La mayoría de las veces tenemos muchas cosas variadas que hacer,
nuestro punto de mira se dirige a muchos campos, por un lado lo que
queremos, por otro las responsabilidades, las cosa que no nos gustan,
los problemas que nos han contado, nuestras relaciones. Nuestra vida
es un puzle, sin una cuestión común que una todo, un aspecto central.
Esto dispersa nuestra energía en muchas direcciones, hay muchos
frentes abiertos. Por eso en el trabajo de la energía es muy importante
unir nuestra mente y calmar nuestro corazón o nuestras emociones,
concentrándonos de manera consciente. Conseguimos con así que
nuestra energía se concentre.
Para unificar la energía corporal nos concentramos en observar un
punto situado en el abdomen inferior, denominado Tan Tien o Hara, a
tres dedos por debajo del ombligo en la línea media, en el interior del
cuerpo.

Cuando ponemos toda nuestra concentración en un punto solamente,
provoca que nuestra energía se dirija ahí, nuestro pensamiento, todo
nuestro ser y sus distintas energías se unan. La idea de centro tiene
que ver con concentrar, unir las energía y con equilibrio.

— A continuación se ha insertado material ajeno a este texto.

-- the while loop of A; fuel = (n - tryNo).toNat
def applyLoopA (li : List Int) (n : Int) (a : Int) (tryNo : Int) : Nat → Int
  | 0 => -1
  | fuel + 1 =>
    if (PySem.List.pyRange tryNo n 1).any (fun i =>
         decide (1 ≤ PySem.List.count li (applyAnd (PySem.List.pyGetD li i 0) a))) then
      tryNo + 1
    else
      applyLoopA (PySem.List.pySetD li tryNo (applyAnd (PySem.List.pyGetD li tryNo 0) a)) n a (tryNo + 1) fuel

def apply (li : List Int) (n : Int) (a : Int) : Int := applyLoopA li n a 0 n.toNat

-- ===== PORT B =====
-- Source B's reversed-index for loop: j runs from len-1 down to 0 with state (best, seen);
-- rendered as a foldr over the (index, value) pairs, which visits indices in descending order
def applyRevLoopB (masked : List Int) : Option Int × PySem.Set Int :=
  (PySem.List.enumerate masked 0).foldr
    (fun jv st =>
      if PySem.Set.contains st.2 jv.2 then (some jv.1, st.2)
      else (st.1, PySem.Set.add st.2 jv.2))
    (none, PySem.Set.empty)

def apply_alt (li : List Int) (n : Int) (a : Int) : Int :=
  let m := min n (li.length : Int)
  let masked := (PySem.List.pyRange 0 m 1).map (fun i => PySem.Int.band (PySem.List.pyGetD li i 0) a)
  let originals := PySem.Set.ofList li
  if masked.any (fun v => PySem.Set.contains originals v) then 1
  else
    match (applyRevLoopB masked).1 with
    | none => -1
    | some j => j + 2

-- ===== PRECONDITION & SPEC =====
-- Pre_ holds exactly where the Python A returns normally: outside it (n exceeds the list length
-- and no masked element li[i]&a occurs in the list) A raises IndexError on the first pass.
def Pre_apply (li : List Int) (n : Int) (a : Int) : Prop :=
  n ≤ (li.length : Int) ∨ li.any (fun x => li.contains (PySem.Int.band x a)) = true
instance (li : List Int) (n : Int) (a : Int) : Decidable (Pre_apply li n a) := by unfold Pre_apply; infer_instance
def pvWitness_apply : List Int × Int × Int := ([1, 2], 2, 3)
def Spec_apply (li : List Int) (n : Int) (a : Int) (out : Int) : Prop := out = apply_alt li n a
instance (li : List Int) (n : Int) (a : Int) (out : Int) : Decidable (Spec_apply li n a out) := by unfold Spec_apply; infer_instance

-- ===== CLAIM (what is proved, stated in full; the proofs are below) =====
def Claim_equal_apply : Prop := ∀ (li : List Int) (n : Int) (a : Int), Dom_apply li n a → Pre_apply li n a → Spec_apply li n a (apply li n a)

-- ===== LEMMAS AND PROOFS =====

-- the least index (counting from t) whose value reappears later in the list
def firstDup (t : Int) : List Int → Option Int
  | [] => none
  | x :: xs => if x ∈ xs then some t else firstDup (t + 1) xs

-- membership as an indexed getD fact, drop-relative
theorem mem_drop_getD_iff (l : List Int) (j : Nat) (v : Int) :
    v ∈ l.drop j ↔ ∃ i : Nat, j ≤ i ∧ i < l.length ∧ l.getD i 0 = v := by
  constructor
  · intro h
    obtain ⟨i, hi, he⟩ := List.mem_iff_getElem.mp h
    refine ⟨j + i, by omega, by simp at hi; omega, ?_⟩
    rw [List.getD_eq_getElem l 0 (by simp at hi; omega)]
    simpa [List.getElem_drop] using he
  · rintro ⟨i, h1, h2, he⟩
    have : (l.drop j)[i - j]'(by simp; omega) = v := by
      rw [List.getElem_drop]
      rw [List.getD_eq_getElem l 0 h2] at he
      convert he using 2
      omega
    exact this ▸ List.getElem_mem _
theorem mem_getD_iff (l : List Int) (v : Int) :
    v ∈ l ↔ ∃ i : Nat, i < l.length ∧ l.getD i 0 = v := by
  have := mem_drop_getD_iff l 0 v
  simpa using this

-- Source B's reverse scan computes firstDup, and its seen-set holds exactly the values scanned
theorem revLoopB_spec (xs : List Int) : ∀ (t : Int),
    ((PySem.List.enumerate xs t).foldr
      (fun jv st =>
        if PySem.Set.contains st.2 jv.2 then (some jv.1, st.2)
        else (st.1, PySem.Set.add st.2 jv.2))
      ((none : Option Int), PySem.Set.empty)).1 = firstDup t xs ∧
    ∀ v : Int, (((PySem.List.enumerate xs t).foldr
      (fun jv st =>
        if PySem.Set.contains st.2 jv.2 then (some jv.1, st.2)
        else (st.1, PySem.Set.add st.2 jv.2))
      ((none : Option Int), PySem.Set.empty)).2.contains v = true ↔ v ∈ xs) := by
  induction xs with
  | nil => intro t; simp [PySem.List.enumerate, firstDup, PySem.Set.empty]
  | cons x xs ih =>
    intro t
    obtain ⟨ih1, ih2⟩ := ih (t + 1)
    rw [PySem.List.enumerate_cons]
    simp only [List.foldr_cons]
    by_cases hx : x ∈ xs
    · rw [if_pos ((ih2 x).mpr hx)]
      refine ⟨by simp [firstDup, hx], fun v => ?_⟩
      rw [ih2 v]
      constructor
      · exact fun h => List.mem_cons_of_mem _ h
      · intro h; rcases List.mem_cons.mp h with h | h
        · exact h ▸ hx
        · exact h
    · rw [if_neg (by rw [ih2 x]; exact hx)]
      constructor
      · simp only [firstDup]
        rw [if_neg hx]
        exact ih1
      · intro v
        rw [PySem.Set.contains_iff, PySem.Set.mem_add, List.mem_cons]
        have h2 := ih2 v
        rw [PySem.Set.contains_iff] at h2
        rw [h2]
        tauto

-- A's remaining passes compute firstDup on the tail of the masked list
theorem loopA_firstDup (li : List Int) (n a : Int) (M : List Int)
    (hn : n ≤ (li.length : Int))
    (hMlen : M.length = n.toNat)
    (hMget : ∀ i : Nat, i < n.toNat → M.getD i 0 = PySem.Int.band (li.getD i 0) a)
    (hnone : ∀ v ∈ M, v ∉ li) :
    ∀ (fuel : Nat) (k : Int) (cur : List Int),
    1 ≤ k → k ≤ n → fuel = (n - k).toNat →
    cur.length = li.length →
    (∀ idx : Nat, idx < li.length →
        cur.getD idx 0 = if (idx : Int) < k then M.getD idx 0 else li.getD idx 0) →
    (∀ j : Nat, (j : Int) + 1 < k → M.getD j 0 ∉ M.drop (j + 1)) →
    applyLoopA cur n a k fuel =
      (match firstDup (k - 1) (M.drop (k - 1).toNat) with
       | some j => j + 2
       | none => -1) := by
  intro fuel
  induction fuel with
  | zero =>
    intro k cur hk1 hkn hfuel hlen hinv hprev
    have hkeq : k = n := by omega
    subst hkeq
    have hL : (k - 1).toNat < M.length := by omega
    rw [List.drop_eq_getElem_cons hL]
    have hnil : M.drop ((k - 1).toNat + 1) = [] := by
      apply List.drop_eq_nil_of_le
      omega
    rw [hnil]
    simp [applyLoopA, firstDup]
  | succ fuel ih =>
    intro k cur hk1 hkn hfuel hlen hinv hprev
    have hkltn : k < n := by omega
    have hkM : (k - 1).toNat < M.length := by omega
    -- reading the untouched part of cur
    have hcur : ∀ i : Int, k ≤ i → i < n → PySem.List.pyGetD cur i 0 = li.getD i.toNat 0 := by
      intro i h1 h2
      rw [PySem.List.pyGetD_eq_getElem cur 0 (by omega) (by omega)]
      rw [← List.getD_eq_getElem cur 0 (by omega)]
      rw [hinv i.toNat (by omega)]
      rw [if_neg (by omega)]
    have hmask : ∀ i : Int, k ≤ i → i < n →
        applyAnd (PySem.List.pyGetD cur i 0) a = M.getD i.toNat 0 := by
      intro i h1 h2
      rw [hcur i h1 h2, hMget i.toNat (by omega)]
      rfl
    -- the pass-k test is exactly "M[k-1] occurs again at index ≥ k"
    have hcond : ((PySem.List.pyRange k n 1).any (fun i =>
         decide (1 ≤ PySem.List.count cur (applyAnd (PySem.List.pyGetD cur i 0) a))))
        = decide (M.getD (k - 1).toNat 0 ∈ M.drop k.toNat) := by
      rw [Bool.eq_iff_iff]
      simp only [List.any_eq_true, decide_eq_true_eq]
      constructor
      · rintro ⟨i, hi, hcnt⟩
        rw [PySem.List.mem_pyRange_one] at hi
        rw [hmask i hi.1 hi.2, PySem.List.count_eq] at hcnt
        have hv : M.getD i.toNat 0 ∈ cur := List.count_pos_iff.mp (by omega)
        obtain ⟨idx, hidx, he⟩ := (mem_getD_iff cur _).mp hv
        rw [hlen] at hidx
        rw [hinv idx hidx] at he
        by_cases hik : (idx : Int) < k
        · by_cases hik2 : (idx : Int) + 1 < k
          · exfalso
            rw [if_pos hik] at he
            apply hprev idx hik2
            rw [he]
            exact (mem_drop_getD_iff M (idx + 1) _).mpr
              ⟨i.toNat, by omega, by omega, rfl⟩
          · have hidxk : idx = (k - 1).toNat := by omega
            subst hidxk
            rw [if_pos hik] at he
            rw [he]
            exact (mem_drop_getD_iff M k.toNat _).mpr
              ⟨i.toNat, by omega, by omega, rfl⟩
        · exfalso
          rw [if_neg hik] at he
          apply hnone (M.getD i.toNat 0) ((mem_getD_iff M _).mpr ⟨i.toNat, by omega, rfl⟩)
          exact (mem_getD_iff li _).mpr ⟨idx, hidx, he⟩
      · intro hd
        obtain ⟨i, hge, hilt, he⟩ := (mem_drop_getD_iff M k.toNat _).mp hd
        refine ⟨(i : Int), ?_, ?_⟩
        · rw [PySem.List.mem_pyRange_one]
          constructor <;> omega
        · have hki : k ≤ (i : Int) := by omega
          have hin : (i : Int) < n := by omega
          rw [hmask (i : Int) hki hin, PySem.List.count_eq]
          have : M.getD (i : Int).toNat 0 ∈ cur := by
            apply (mem_getD_iff cur _).mpr
            refine ⟨(k - 1).toNat, by omega, ?_⟩
            rw [hinv (k - 1).toNat (by omega), if_pos (by omega)]
            simp only [Int.toNat_natCast]
            exact he.symm
          have := List.count_pos_iff.mpr this
          omega
    simp only [applyLoopA]
    rw [hcond]
    rw [List.drop_eq_getElem_cons hkM]
    have hsucc : (k - 1).toNat + 1 = k.toNat := by omega
    rw [hsucc, ← List.getD_eq_getElem M 0 hkM]
    by_cases hd : M.getD (k - 1).toNat 0 ∈ M.drop k.toNat
    · rw [if_pos (by simpa using hd)]
      simp only [firstDup, if_pos hd]
      show k + 1 = k - 1 + 2
      omega
    · rw [if_neg (by simpa using hd)]
      simp only [firstDup, if_neg hd]
      have hrec := ih (k + 1)
        (PySem.List.pySetD cur k (applyAnd (PySem.List.pyGetD cur k 0) a))
        (by omega) (by omega) (by omega)
        (by rw [PySem.List.pySetD_of_nonneg cur _ (by omega)]; simp [hlen])
        ?hinv' ?hprev'
      case hinv' =>
        intro idx hidx
        rw [PySem.List.pySetD_of_nonneg cur _ (by omega)]
        rw [hmask k (le_refl k) hkltn]
        rw [List.getD_eq_getElem _ 0 (by simp; omega)]
        rw [List.getElem_set]
        by_cases hik : k.toNat = idx
        · rw [if_pos hik, if_pos (by omega)]
          rw [hik]
        · rw [if_neg hik, ← List.getD_eq_getElem cur 0 (by omega), hinv idx hidx]
          by_cases hik2 : (idx : Int) < k
          · rw [if_pos hik2, if_pos (by omega)]
          · rw [if_neg hik2, if_neg (by omega)]
      case hprev' =>
        intro j hj
        by_cases hjk : (j : Int) + 1 < k
        · exact hprev j hjk
        · have : j = (k - 1).toNat := by omega
          subst this
          rw [hsucc]
          exact hd
      rw [hrec]
      have h1 : k - 1 + 1 = k := by ring
      have h3 : k + 1 - 1 = k := by ring
      rw [h1, h3]

-- B's pass-0 test holds iff some masked value occurs among the originals
theorem hitB_iff (li : List Int) (n a : Int) :
    (((PySem.List.pyRange 0 (min n (li.length : Int)) 1).map
        (fun i => PySem.Int.band (PySem.List.pyGetD li i 0) a)).any
      (fun v => PySem.Set.contains (PySem.Set.ofList li) v) = true) ↔
    ∃ i : Nat, i < li.length ∧ (i : Int) < n ∧ PySem.Int.band (li.getD i 0) a ∈ li := by
  rw [List.any_eq_true]
  constructor
  · rintro ⟨v, hv, hc⟩
    rw [List.mem_map] at hv
    obtain ⟨i, hi, rfl⟩ := hv
    rw [PySem.List.mem_pyRange_one] at hi
    have hilen : i < (li.length : Int) := lt_of_lt_of_le hi.2 (min_le_right _ _)
    have hin : i < n := lt_of_lt_of_le hi.2 (min_le_left _ _)
    refine ⟨i.toNat, by omega, by omega, ?_⟩
    rw [PySem.Set.contains_iff, PySem.Set.mem_ofList] at hc
    rw [PySem.List.pyGetD_eq_getElem li 0 hi.1 hilen] at hc
    rwa [List.getD_eq_getElem li 0 (by omega)]
  · rintro ⟨i, h1, h2, h3⟩
    refine ⟨PySem.Int.band (PySem.List.pyGetD li (i : Int) 0) a, ?_, ?_⟩
    · rw [List.mem_map]
      exact ⟨(i : Int), by rw [PySem.List.mem_pyRange_one]; constructor <;> omega, rfl⟩
    · rw [PySem.Set.contains_iff, PySem.Set.mem_ofList,
          PySem.List.pyGetD_eq_getElem li 0 (by omega) (by omega)]
      rw [List.getD_eq_getElem li 0 h1] at h3
      simpa using h3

Cuando hablamos de equilibrio pensamos en una balanza, dos platillos
a cada lado conectados por un punto que siempre permanece inmóvil.
El centro de la balanza es el punto de equilibrio, mientras los platillos
se mueven según el peso que se pone en ellos. Si el lado derecho recibe
mucho peso baja y el lado izquierdo sube. El equilibrio es pues algo
cambiante, no estático que se ajusta según cambia el peso de los
platillos
Esta idea de equilibrio podemos trasladarla al cuerpo, nuestro centro es
la conciencia de nosotros mismos que mantenemos teniendo presente el
Tan Tien y los platillos son la vida que cambia en nosotros nuestras
actos, pensamientos, emociones, situaciones etc. Si nos mantenemos
en el centro, siendo conscientes de nuestra vida seremos capaces de
mantener el equilibrio poniendo siempre el contrapeso en el otro lado de
la balanza.
Este es el fundamento del movimiento en el Tai-Chi, disciplina del arte
del equilibrio en movimiento.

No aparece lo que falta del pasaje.